Никто не знает курса сребреников? Почем нынче можно продать душу? Именно с такими мыслями я рухнула на подушку, попыталась остановить поток сознания и отправиться в царство Морфея.

Уснуть и встать в прелом мареве – равносильные по сложности задачи. Мне предстояли обе. Хотя что я все о себе да о себе? Пора рассказать вам о единственном близком мне человеке – Друге из Бронкса. Наша с ним история началась не в глубоком детстве, но знакомы мы достаточно давно. Странно, кто бы мог подумать, что двадцать с небольшим лет назад с разницей в пару месяцев из двух ничем не похожих, кроме вывесок, зданий вынесут двух одинаково шкодливых и своенравных младенцев? Меня и Друга из Бронкса.

Говорят, в день, когда я чуть не разорвала своим ревом ушные перепонки акушерок, отец заплакал. Ровно то же самое сделал и отец Сашки. Потом они даже пару раз вместе выпивали после родительских собраний и отдельных вызовов на ковер к директору за наши с Другом из Бронкса изысканные каверзы, припорошенные шкодливым озорством.
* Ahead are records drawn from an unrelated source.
-- pv_equiv track=rewrite | github.com/FIFSAK/algorithms | 4 lab/j.py | balanced_bst_order
-- ===== SOURCE A (Python) =====
-- def balanced_bst_order(arr):
--     if not arr:  # Base case
--         return []
--
--     mid_idx = len(arr) // 2
--     middle = arr[mid_idx]
--
--     left_half = arr[:mid_idx]
--     right_half = arr[mid_idx+1:]
--
--     # Recursively get the order for the left and right halves
--     left_order = balanced_bst_order(left_half)
--     right_order = balanced_bst_order(right_half)
--
--     # Combine and return the order
--     return [middle] + left_order + right_order
-- ===== SOURCE B (Python) =====
-- def balanced_bst_order(arr):
--     result = []
--     stack = [(0, len(arr))]
--     while stack:
--         lo, hi = stack.pop()
--         if lo >= hi:
--             continue
--         mid = lo + (hi - lo) // 2
--         result.append(arr[mid])
--         stack.append((mid + 1, hi))
--         stack.append((lo, mid))
--     return result
-- ===== Notes on version B (the rewrite author's own statement) =====
-- stated objective: faster
-- what changed: Replaces A's recursion over freshly-allocated list slices (and [middle]+left+right concatenations) with an iterative explicit LIFO stack of (lo, hi) half-open index ranges over the original array, appending into one result list; no recursion, no slicing, no copying.
import Mathlib
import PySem

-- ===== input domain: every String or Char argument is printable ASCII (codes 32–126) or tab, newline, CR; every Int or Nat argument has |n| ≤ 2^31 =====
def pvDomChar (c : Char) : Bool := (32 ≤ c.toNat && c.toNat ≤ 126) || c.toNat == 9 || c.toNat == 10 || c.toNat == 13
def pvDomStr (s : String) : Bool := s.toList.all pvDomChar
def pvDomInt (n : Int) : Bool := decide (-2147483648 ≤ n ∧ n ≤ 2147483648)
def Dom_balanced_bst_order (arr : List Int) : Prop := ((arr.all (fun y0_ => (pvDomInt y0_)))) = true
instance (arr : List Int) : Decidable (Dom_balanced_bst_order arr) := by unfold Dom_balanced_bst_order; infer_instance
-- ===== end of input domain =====

-- B replaces A's recursion-on-slices with an iterative explicit stack of (lo,hi) index ranges; alternative decomposition, no copying.


-- ===== PORT A =====
-- literal transliteration of A: recursion on the slices arr[:mid] and arr[mid+1:]
def balanced_bst_order (arr : List Int) : List Int :=
  if arr = [] then []
  else
    let mid_idx : Nat := arr.length / 2
    let middle : Int := (PySem.List.pyGet? arr (mid_idx : Int)).getD 0  -- index always in range here
    let left_half := PySem.List.slice arr none (some (mid_idx : Int))
    let right_half := PySem.List.slice arr (some ((mid_idx : Int) + 1)) none
    [middle] ++ balanced_bst_order left_half ++ balanced_bst_order right_half
termination_by arr.length
decreasing_by
  · rename_i h
    have hne : arr.length ≠ 0 := by simpa [List.length_eq_zero_iff] using h
    rw [PySem.List.slice_to_natCast]
    simp only [List.length_take]
    omega
  · rename_i h
    have hne : arr.length ≠ 0 := by simpa [List.length_eq_zero_iff] using h
    have h1 : ((arr.length / 2 : Nat) : Int) + 1 = (((arr.length / 2 + 1 : Nat)) : Int) := by
      push_cast; ring
    rw [h1, PySem.List.slice_from_natCast]
    simp only [List.length_drop]
    omega

-- ===== PORT B =====
-- B's loop: pop a (lo,hi) range, emit arr[mid], push right then left (left ends on top).
def bstLoop (arr : List Int) (stack : List (Nat × Nat)) (result : List Int) : List Int :=
  match stack with
  | [] => result
  | (lo, hi) :: rest =>
    if lo ≥ hi then bstLoop arr rest result
    else
      let mid := lo + (hi - lo) / 2
      bstLoop arr ((lo, mid) :: (mid + 1, hi) :: rest) (result ++ [arr.getD mid 0])
termination_by (stack.map (fun p => 2 * (p.2 - p.1) + 1)).sum
decreasing_by
  all_goals simp
  omega

def balanced_bst_order_alt (arr : List Int) : List Int :=
  bstLoop arr [(0, arr.length)] []

-- ===== PRECONDITION & SPEC =====
def Spec_balanced_bst_order (arr : List Int) (out : List Int) : Prop := out = balanced_bst_order_alt arr
instance (arr : List Int) (out : List Int) : Decidable (Spec_balanced_bst_order arr out) := by unfold Spec_balanced_bst_order; infer_instance

-- ===== CLAIM (what is proved, stated in full; the proofs are below) =====
def Claim_equal_balanced_bst_order : Prop := ∀ (arr : List Int), Dom_balanced_bst_order arr → Spec_balanced_bst_order arr (balanced_bst_order arr)

-- ===== LEMMAS AND PROOFS =====

-- the shared recurrence, phrased on index ranges of the original array
def ordR (arr : List Int) (lo hi : Nat) : List Int :=
  if lo ≥ hi then []
  else
    arr.getD (lo + (hi - lo) / 2) 0
      :: (ordR arr lo (lo + (hi - lo) / 2) ++ ordR arr (lo + (hi - lo) / 2 + 1) hi)
termination_by hi - lo
decreasing_by all_goals omega

theorem ordR_stop (arr : List Int) (lo hi : Nat) (h : lo ≥ hi) : ordR arr lo hi = [] := by
  rw [ordR]; simp [h]

theorem ordR_go (arr : List Int) (lo hi : Nat) (h : ¬ lo ≥ hi) :
    ordR arr lo hi = arr.getD (lo + (hi - lo) / 2) 0
      :: (ordR arr lo (lo + (hi - lo) / 2) ++ ordR arr (lo + (hi - lo) / 2 + 1) hi) := by
  rw [ordR]; simp [h]

theorem bstLoop_eq (arr : List Int) (stack : List (Nat × Nat)) (result : List Int) :
    bstLoop arr stack result = result ++ (stack.map (fun p => ordR arr p.1 p.2)).flatten := by
  induction stack, result using bstLoop.induct arr with
  | case1 result => simp [bstLoop]
  | case2 result lo hi rest h ih =>
      rw [bstLoop, if_pos h, ih, List.map_cons, List.flatten_cons, ordR_stop arr lo hi h,
        List.nil_append]
  | case3 result lo hi rest h mid ih =>
      have hm : mid = lo + (hi - lo) / 2 := rfl
      rw [hm] at ih
      rw [bstLoop, if_neg h]
      show bstLoop arr ((lo, lo + (hi - lo) / 2) :: (lo + (hi - lo) / 2 + 1, hi) :: rest)
          (result ++ [arr.getD (lo + (hi - lo) / 2) 0])
        = result ++ (List.map (fun p => ordR arr p.1 p.2) ((lo, hi) :: rest)).flatten
      rw [ih]
      simp [ordR_go arr lo hi h]

theorem A_eq_ordR (arr : List Int) (n lo hi : Nat) (hhi : hi ≤ arr.length) (hn : hi - lo ≤ n) :
    balanced_bst_order ((arr.drop lo).take (hi - lo)) = ordR arr lo hi := by
  induction n generalizing lo hi with
  | zero =>
      have h0 : hi - lo = 0 := by omega
      rw [h0, balanced_bst_order, if_pos (by simp), ordR_stop arr lo hi (by omega)]
  | succ n ih =>
      by_cases h : lo ≥ hi
      · have h0 : hi - lo = 0 := by omega
        rw [h0, balanced_bst_order, if_pos (by simp), ordR_stop arr lo hi h]
      · have hlen : ((arr.drop lo).take (hi - lo)).length = hi - lo := by
          simp only [List.length_take, List.length_drop]; omega
        have hne : (arr.drop lo).take (hi - lo) ≠ [] := by
          intro hc
          rw [hc] at hlen
          simp only [List.length_nil] at hlen
          omega
        have hmid : ((arr.drop lo).take (hi - lo)).length / 2 = (hi - lo) / 2 := by rw [hlen]
        have hidx : lo + (hi - lo) / 2 < arr.length := by omega
        have hmiddle : (PySem.List.pyGet? ((arr.drop lo).take (hi - lo))
            ((((arr.drop lo).take (hi - lo)).length / 2 : Nat) : Int)).getD 0
            = arr.getD (lo + (hi - lo) / 2) 0 := by
          rw [PySem.List.pyGet?_natCast, hmid]
          rw [List.getElem?_take_of_lt (by omega), List.getElem?_drop]
          rw [List.getD_eq_getElem?_getD, List.getElem?_eq_getElem hidx]
        have hleft : PySem.List.slice ((arr.drop lo).take (hi - lo)) none
            (some ((((arr.drop lo).take (hi - lo)).length / 2 : Nat) : Int))
            = (arr.drop lo).take ((lo + (hi - lo) / 2) - lo) := by
          rw [PySem.List.slice_to_natCast, hmid, List.take_take]
          congr 1
          omega
        have hright : PySem.List.slice ((arr.drop lo).take (hi - lo))
            (some (((((arr.drop lo).take (hi - lo)).length / 2 : Nat) : Int) + 1)) none
            = (arr.drop (lo + (hi - lo) / 2 + 1)).take (hi - (lo + (hi - lo) / 2 + 1)) := by
          have h1 : ((((arr.drop lo).take (hi - lo)).length / 2 : Nat) : Int) + 1
              = ((((hi - lo) / 2 + 1 : Nat)) : Int) := by rw [hmid]; push_cast; ring
          rw [h1, PySem.List.slice_from_natCast, List.drop_take, List.drop_drop]
          congr 1
          omega
        rw [balanced_bst_order, if_neg hne, ordR_go arr lo hi h]
        simp only [hmiddle, hleft, hright,
          ih lo (lo + (hi - lo) / 2) (by omega) (by omega),
          ih (lo + (hi - lo) / 2 + 1) hi (by omega) (by omega)]
        simp

-- ===== VERDICT (by name: the statement is the Claim_ definition above) =====
theorem balanced_bst_order_spec : Claim_equal_balanced_bst_order := by
  intro arr _
  unfold Spec_balanced_bst_order balanced_bst_order_alt
  rw [bstLoop_eq]
  simp only [List.map_cons, List.map_nil, List.flatten_cons, List.flatten_nil,
    List.nil_append, List.append_nil]
  rw [← A_eq_ordR arr arr.length 0 arr.length (le_refl _) (by omega)]
  simp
Мы ютились в однотипных двушках в одноцветных домах на Никулинской улице, ходили в дворовую школу, а после уроков садились на автобус и отправлялись тусить в районе общежития Университета дружбы народов. Там нас учили сооружать кальяны из подручных средств, плести четки (и потом загонять их втридорога одноклассникам), варить том-ям и играть на всевозможных музыкальных инструментах, сколоченных из полых тыкв или кадки для огурцов. Вышибленные расселением коммуналок пусть и на интеллигентную, но окраину города, мы всегда чувствовали себя отщепенцами. Его отец преподавал робототехнику в МИРЭА, мать же, устав догорать на неоплачиваемой работе в научном институте, шила на дому, а после с нашей подачи открыла свое ателье. Мы выросли в семьях, где каждый жил одержимый своей идеей, у каждого глаза горели и всем всегда хотелось больше.